The William’s Percent Range indicator, which helps us detect the overbought and oversold regions and is in the Oscillator category, is known as William’s %R. This indicator which has regular oscillator characteristics and is easy to interpret according to extreme areas has been noted as one of the indicators that are especially remarkable in the short-term view, such as the Stochastic Oscillator.
-20 and -80 levels are significant figures we take as a reference while interpreting the indicator and according to these levels, it is explained the financial asset is in the overbought or overbought zone according to these levels. Moreover, for short term trade decisions, the returns that will occur depending on these levels are followed.
To access the William’s Percent Range indicator from the MetaTrader platform, you can respectively click on ToolBar, Insert, Indicator, and finally, on Oscillator.
Before adding it to the platform, you can revise the levels of -20 and -80 in the “Levels” section to make them suitable for the financial asset subject to trade. However, in the training, such change won’t be made and the standard pattern will be followed.
The Positive Or Negative Condition of William’s %R!

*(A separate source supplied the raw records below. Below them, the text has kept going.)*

-- pv_equiv track=rewrite | github.com/KalibrateBlockchain/VFO2 | version_1/processing.py | uttToSpk
-- ===== SOURCE A (Python) =====
-- def uttToSpk(all_files):
--     '''
--     {utt: spk, ...}
--     '''
--     res = {}
--     unique_id = {}
--     curr = 0
--     for fullname in all_files:
--         f = fullname.split('/')[-1]#[:-1]
--         spk_id = f.split('_')[1]
--         if spk_id not in unique_id:
--             unique_id[spk_id] = curr
--             curr += 1
--         res[fullname] = spk_id
--     return res, unique_id
-- ===== SOURCE B (Python) =====
-- def uttToSpk(all_files):
--     spks = [f.split('/')[-1].split('_')[1] for f in all_files]
--     unique_id = {s: r for r, s in enumerate(sorted(set(spks), key=spks.index))}
--     return dict(zip(all_files, spks)), unique_id
-- ===== Notes on version B (the rewrite author's own statement) =====
-- stated objective: alternative
-- what changed: Replaces A's streaming counter with per-item membership tests by a set+sort numbering: speakers are deduplicated with set() and ordered by sorting them on their first-occurrence index (spks.index), so no counter or ordered-scan dedup is maintained.
import Mathlib
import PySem

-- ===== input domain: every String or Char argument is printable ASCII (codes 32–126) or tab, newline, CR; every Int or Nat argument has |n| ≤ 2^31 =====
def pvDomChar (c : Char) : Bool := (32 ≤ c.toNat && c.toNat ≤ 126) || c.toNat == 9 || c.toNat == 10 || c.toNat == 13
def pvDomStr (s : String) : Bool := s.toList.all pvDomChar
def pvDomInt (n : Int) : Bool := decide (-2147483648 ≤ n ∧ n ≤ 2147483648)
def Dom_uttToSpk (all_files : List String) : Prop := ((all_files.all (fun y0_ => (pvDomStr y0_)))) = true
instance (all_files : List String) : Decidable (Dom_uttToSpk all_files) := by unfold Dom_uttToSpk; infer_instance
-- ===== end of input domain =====

-- B replaces A's streaming counter + membership test by a set-and-sort numbering: dedup the
-- speaker ids with set() and order them by sorting on their first-occurrence index (spks.index).

-- shared transliteration of `fullname.split('/')[-1]` (split? with a nonempty sep is some nonempty list, so `[-1]` never raises)
def pyBase (fullname : String) : String :=
  (PySem.List.pyGet? ((PySem.Str.split? fullname "/").getD []) (-1)).getD ""
-- `.split('_')` of the basename
def pyParts (fullname : String) : List String :=
  (PySem.Str.split? (pyBase fullname) "_").getD []
-- `fullname.split('/')[-1].split('_')[1]`; the `.getD ""` default is the IndexError case, excluded by Pre_
def pySpk (fullname : String) : String :=
  (PySem.List.pyGet? (pyParts fullname) 1).getD ""

-- ===== PORT A =====
-- the body of A's for-loop over (res, unique_id, curr)
def stepA (st : PySem.Dict String String × PySem.Dict String Int × Int) (fullname : String) :
    PySem.Dict String String × PySem.Dict String Int × Int :=
  let spk_id := pySpk fullname
  let (uid, curr) :=
    if st.2.1.contains spk_id then (st.2.1, st.2.2)
    else (st.2.1.insert spk_id st.2.2, st.2.2 + 1)
  (st.1.insert fullname spk_id, uid, curr)

def uttToSpk (all_files : List String) : (List (String × String)) × (List (String × Int)) :=
  let st := all_files.foldl stepA (PySem.Dict.empty, PySem.Dict.empty, 0)
  (st.1.items, st.2.1.items)

-- ===== PORT B =====
-- `spks.index s` (never raises for s ∈ spks; Pre_-independent total form via getD)
def pyIdxKey (spks : List String) (s : String) : Nat :=
  (PySem.List.index? spks s).getD 0

def uttToSpk_alt (all_files : List String) : (List (String × String)) × (List (String × Int)) :=
  let spks := all_files.map pySpk
  -- {s: r for r, s in enumerate(sorted(set(spks), key=spks.index))}
  let unique_id := (PySem.List.enumerate
      (PySem.List.sorted (PySem.Set.ofList spks) (pyIdxKey spks))).foldl
    (fun d p => d.insert p.2 p.1) PySem.Dict.empty
  -- dict(zip(all_files, spks))
  let res := (all_files.zip spks).foldl (fun d p => d.insert p.1 p.2) PySem.Dict.empty
  (res.items, unique_id.items)

-- ===== PRECONDITION & SPEC =====
-- Pre_ excludes exactly the inputs where A raises IndexError: a file whose basename has no '_' ('.split('_')' gives < 2 parts)
def Pre_uttToSpk (all_files : List String) : Prop :=
  ∀ f ∈ all_files, 2 ≤ (pyParts f).length
instance (all_files : List String) : Decidable (Pre_uttToSpk all_files) := by unfold Pre_uttToSpk; infer_instance
def pvWitness_uttToSpk : List String := ["dir/a_s1_x", "b_s2", "dir/c_s1"]

def Spec_uttToSpk (all_files : List String) (out : (List (String × String)) × (List (String × Int))) : Prop := out = uttToSpk_alt all_files
instance (all_files : List String) (out : (List (String × String)) × (List (String × Int))) : Decidable (Spec_uttToSpk all_files out) := by unfold Spec_uttToSpk; infer_instance

-- ===== CLAIM (what is proved, stated in full; the proofs are below) =====
def Claim_equal_uttToSpk : Prop := ∀ (all_files : List String), Dom_uttToSpk all_files → Pre_uttToSpk all_files → Spec_uttToSpk all_files (uttToSpk all_files)

-- ===== LEMMAS AND PROOFS =====

-- the unique_id dict built from an ordered list of speakers
def uidFrom (seen : List String) : PySem.Dict String Int :=
  (PySem.List.enumerate seen).foldl (fun d p => d.insert p.2 p.1) PySem.Dict.empty

lemma uidFrom_contains (seen : List String) (hnd : seen.Nodup) (s : String) :
    (uidFrom seen).contains s = seen.contains s := by
  rw [uidFrom, PySem.Dict.contains_eq_decide_mem_keys,
      PySem.Dict.keys_foldl_insert_key (PySem.List.enumerate seen) (fun p => p.2) (fun _ p => p.1)]
  simp [PySem.List.map_snd_enumerate, PySem.Set.update, ← PySem.Set.ofList_eq_foldl,
        PySem.Set.ofList_eq_self_of_nodup seen hnd]

lemma uidFrom_snoc (seen : List String) (s : String) :
    (uidFrom seen).insert s (seen.length : Int) = uidFrom (seen ++ [s]) := by
  rw [uidFrom, uidFrom, PySem.List.enumerate_append, List.foldl_append]
  simp [PySem.List.enumerate]

lemma stepA_mem (res : PySem.Dict String String) (seen : List String) (hnd : seen.Nodup)
    (x : String) (h : seen.contains (pySpk x) = true) :
    stepA (res, uidFrom seen, (seen.length : Int)) x
      = (res.insert x (pySpk x), uidFrom seen, (seen.length : Int)) := by
  have hm : (uidFrom seen).contains (pySpk x) = true := by rw [uidFrom_contains seen hnd]; exact h
  simp [stepA, hm]

lemma stepA_new (res : PySem.Dict String String) (seen : List String) (hnd : seen.Nodup)
    (x : String) (h : seen.contains (pySpk x) = false) :
    stepA (res, uidFrom seen, (seen.length : Int)) x
      = (res.insert x (pySpk x), uidFrom (seen ++ [pySpk x]), (((seen ++ [pySpk x]).length : Nat) : Int)) := by
  have hm : (uidFrom seen).contains (pySpk x) = false := by rw [uidFrom_contains seen hnd]; exact h
  simp [stepA, hm, ← uidFrom_snoc]

-- A's loop invariant: state = (res so far, numbering of first-seen speakers, their count)
lemma loopA (l : List String) (res : PySem.Dict String String) (seen : List String)
    (hnd : seen.Nodup) :
    l.foldl stepA (res, uidFrom seen, (seen.length : Int)) =
    (l.foldl (fun d f => d.insert f (pySpk f)) res,
     uidFrom (PySem.Set.update seen (l.map pySpk)),
     ((PySem.Set.update seen (l.map pySpk)).length : Int)) := by
  induction l generalizing res seen with
  | nil => simp [PySem.Set.update]
  | cons x t ih =>
    have hupd : PySem.Set.update seen (pySpk x :: t.map pySpk)
        = PySem.Set.update (PySem.Set.add seen (pySpk x)) (t.map pySpk) := rfl
    rw [List.foldl_cons]
    by_cases h : seen.contains (pySpk x) = true
    · have hadd : PySem.Set.add seen (pySpk x) = seen := by
        rw [PySem.Set.add, if_pos (by rw [PySem.Set.contains_eq_listContains]; exact h)]
      rw [stepA_mem res seen hnd x h, ih (res.insert x (pySpk x)) seen hnd]
      simp [hupd, hadd]
    · have h' : seen.contains (pySpk x) = false := by simpa using h
      have hmem : pySpk x ∉ seen := by simpa using h'
      have hadd : PySem.Set.add seen (pySpk x) = seen ++ [pySpk x] := by
        rw [PySem.Set.add, if_neg (by rw [PySem.Set.contains_eq_listContains, h']; simp)]
      rw [stepA_new res seen hnd x h',
          ih (res.insert x (pySpk x)) (seen ++ [pySpk x])
            (hnd.append (List.nodup_singleton _) (by simpa [List.disjoint_singleton] using hmem))]
      simp [hupd, hadd]

-- B's res-fold over zip(all_files, spks) is A's res-fold
lemma res_zip (l : List String) (d : PySem.Dict String String) :
    (l.zip (l.map pySpk)).foldl (fun d p => d.insert p.1 p.2) d
      = l.foldl (fun d f => d.insert f (pySpk f)) d := by
  induction l generalizing d with
  | nil => rfl
  | cons x t ih => simp only [List.map_cons, List.zip_cons_cons, List.foldl_cons]; exact ih _

-- first-occurrence indices are strictly increasing along set(xs)'s insertion order
lemma ofList_pairwise_idx (xs : List String) :
    (PySem.Set.ofList xs).Pairwise (fun a b => pyIdxKey xs a < pyIdxKey xs b) := by
  induction xs using List.reverseRecOn with
  | nil => simp [PySem.Set.ofList]
  | append_singleton t y ih =>
    have hof : PySem.Set.ofList (t ++ [y]) = PySem.Set.add (PySem.Set.ofList t) y := by
      rw [PySem.Set.ofList_eq_foldl, List.foldl_append, ← PySem.Set.ofList_eq_foldl]
      rfl
    have hkey : ∀ a ∈ PySem.Set.ofList t, pyIdxKey (t ++ [y]) a = pyIdxKey t a := by
      intro a ha
      have : a ∈ t := (PySem.Set.mem_ofList _ _).mp ha
      rw [pyIdxKey, pyIdxKey, PySem.List.index?_append_of_mem [y] this]
    by_cases hy : y ∈ t
    · rw [hof, PySem.Set.add_of_mem ((PySem.Set.mem_ofList _ _).mpr hy)]
      exact ih.imp_of_mem (fun ha hb h => by rw [hkey _ ha, hkey _ hb]; exact h)
    · rw [hof, PySem.Set.add_of_not_mem (fun h => hy ((PySem.Set.mem_ofList _ _).mp h))]
      refine List.pairwise_append.mpr ⟨ih.imp_of_mem (fun ha hb h => by rw [hkey _ ha, hkey _ hb]; exact h), List.pairwise_singleton _ _, ?_⟩
      intro a ha b hb
      have hb' : b = y := List.mem_singleton.mp hb
      rw [hb']
      have hat : a ∈ t := (PySem.Set.mem_ofList _ _).mp ha
      have hky : pyIdxKey (t ++ [y]) y = t.length := by
        rw [pyIdxKey, PySem.List.index?_append_singleton_self t y hy]; rfl
      have hka : pyIdxKey (t ++ [y]) a < t.length := by
        rw [hkey a ha]
        obtain ⟨k, hk⟩ := (PySem.List.index?_isSome_iff (xs := t) (v := a)).mpr hat |> Option.isSome_iff_exists.mp
        obtain ⟨hlt, -, -⟩ := PySem.List.getElem_of_index?_eq_some hk
        rw [pyIdxKey, hk]; exact hlt
      omega

-- sorting set(spks) by first-occurrence index yields the ordered dedup of spks
lemma sorted_idx_eq_ofList (xs : List String) :
    PySem.List.sorted (PySem.Set.ofList xs) (pyIdxKey xs) = PySem.Set.ofList xs :=
  PySem.List.sorted_eq_of_perm_of_pairwise_lt _ _ _ (List.Perm.refl _) (ofList_pairwise_idx xs)

-- ===== VERDICT (by name: the statement is the Claim_ definition above) =====
theorem uttToSpk_spec : Claim_equal_uttToSpk := by
  intro l _ _
  show uttToSpk l = uttToSpk_alt l
  unfold uttToSpk uttToSpk_alt
  have h0 : ((PySem.Dict.empty : PySem.Dict String String),
      (PySem.Dict.empty : PySem.Dict String Int), (0 : Int))
      = (PySem.Dict.empty, uidFrom [], ((List.length ([] : List String) : Nat) : Int)) := rfl
  simp only []
  rw [h0, loopA l PySem.Dict.empty [] List.nodup_nil, res_zip, sorted_idx_eq_ofList]
  have hset : PySem.Set.update ([] : List String) (l.map pySpk) = PySem.Set.ofList (l.map pySpk) := by
    simp [PySem.Set.update, ← PySem.Set.ofList_eq_foldl]
  rw [hset]
  rfl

One of the most important things to pay attention to while making a trade decision for a financial asset is the reaction that will occur depending on the -20 and -80 levels. If the indicator is above the -20 level, it is OVERBOUGHT. If it is below the -80 level, it is OVERSOLD. A financial asset being in the overbought or oversold zone might be a signal for a possible return. However, you shouldn’t hurry for such a return solely based on this.
*** If William’s %R indicator returns from the oversold zone and goes above level -80 or makes a return from level -80 or its vicinity, the positive pricing behavior regarding the asset might grow stronger. With this, a possible exit request towards the reference level of -20 might keep the agenda busy.
*** If William’s %R indicator returns from the overbought zone and goes below level -20 or makes a return from level -20 or its vicinity, the negative pricing behavior regarding the asset might grow stronger. With this, a possible regression request towards the reference level of -80 might keep the agenda busy.
William’s %R – Divergence!
The incompatibility between the asset pricing and the Oscillator indicator, which helps us see the overbought and overbought zones might be on the agenda in some periods.
The concept elaborated as divergence is explained as the positive or negative signals according to the reference levels of -20 and -80 not being supported by the asset price.
In this section, considered as Positive Or Negative incompatibility, our main focus point is asset price. The related incompatibility removes the buy-sell signal until the price and the indicator are compatible.
If the Oscillator indicators which help us see the overbought and oversold zones are used alone, the times of incompatibility will affect trade performance negatively. Thus, no indicator should be used alone.
***William’s Percent Range indicator is crucial for traders who make trades. While the related indicator needs to be used in line with its theoretical approach, the probable revisions on the asset pricing are also of the essence to minimize the current risk. Also, since this indicator creates a very sensitive view against the sudden changes, it is a very important indicator for traders who make short term transactions. Since the indicator is from the Oscillator group which supports the overbought and oversold zones, it shouldn’t be forgotten that the divergence outlook will be in this category.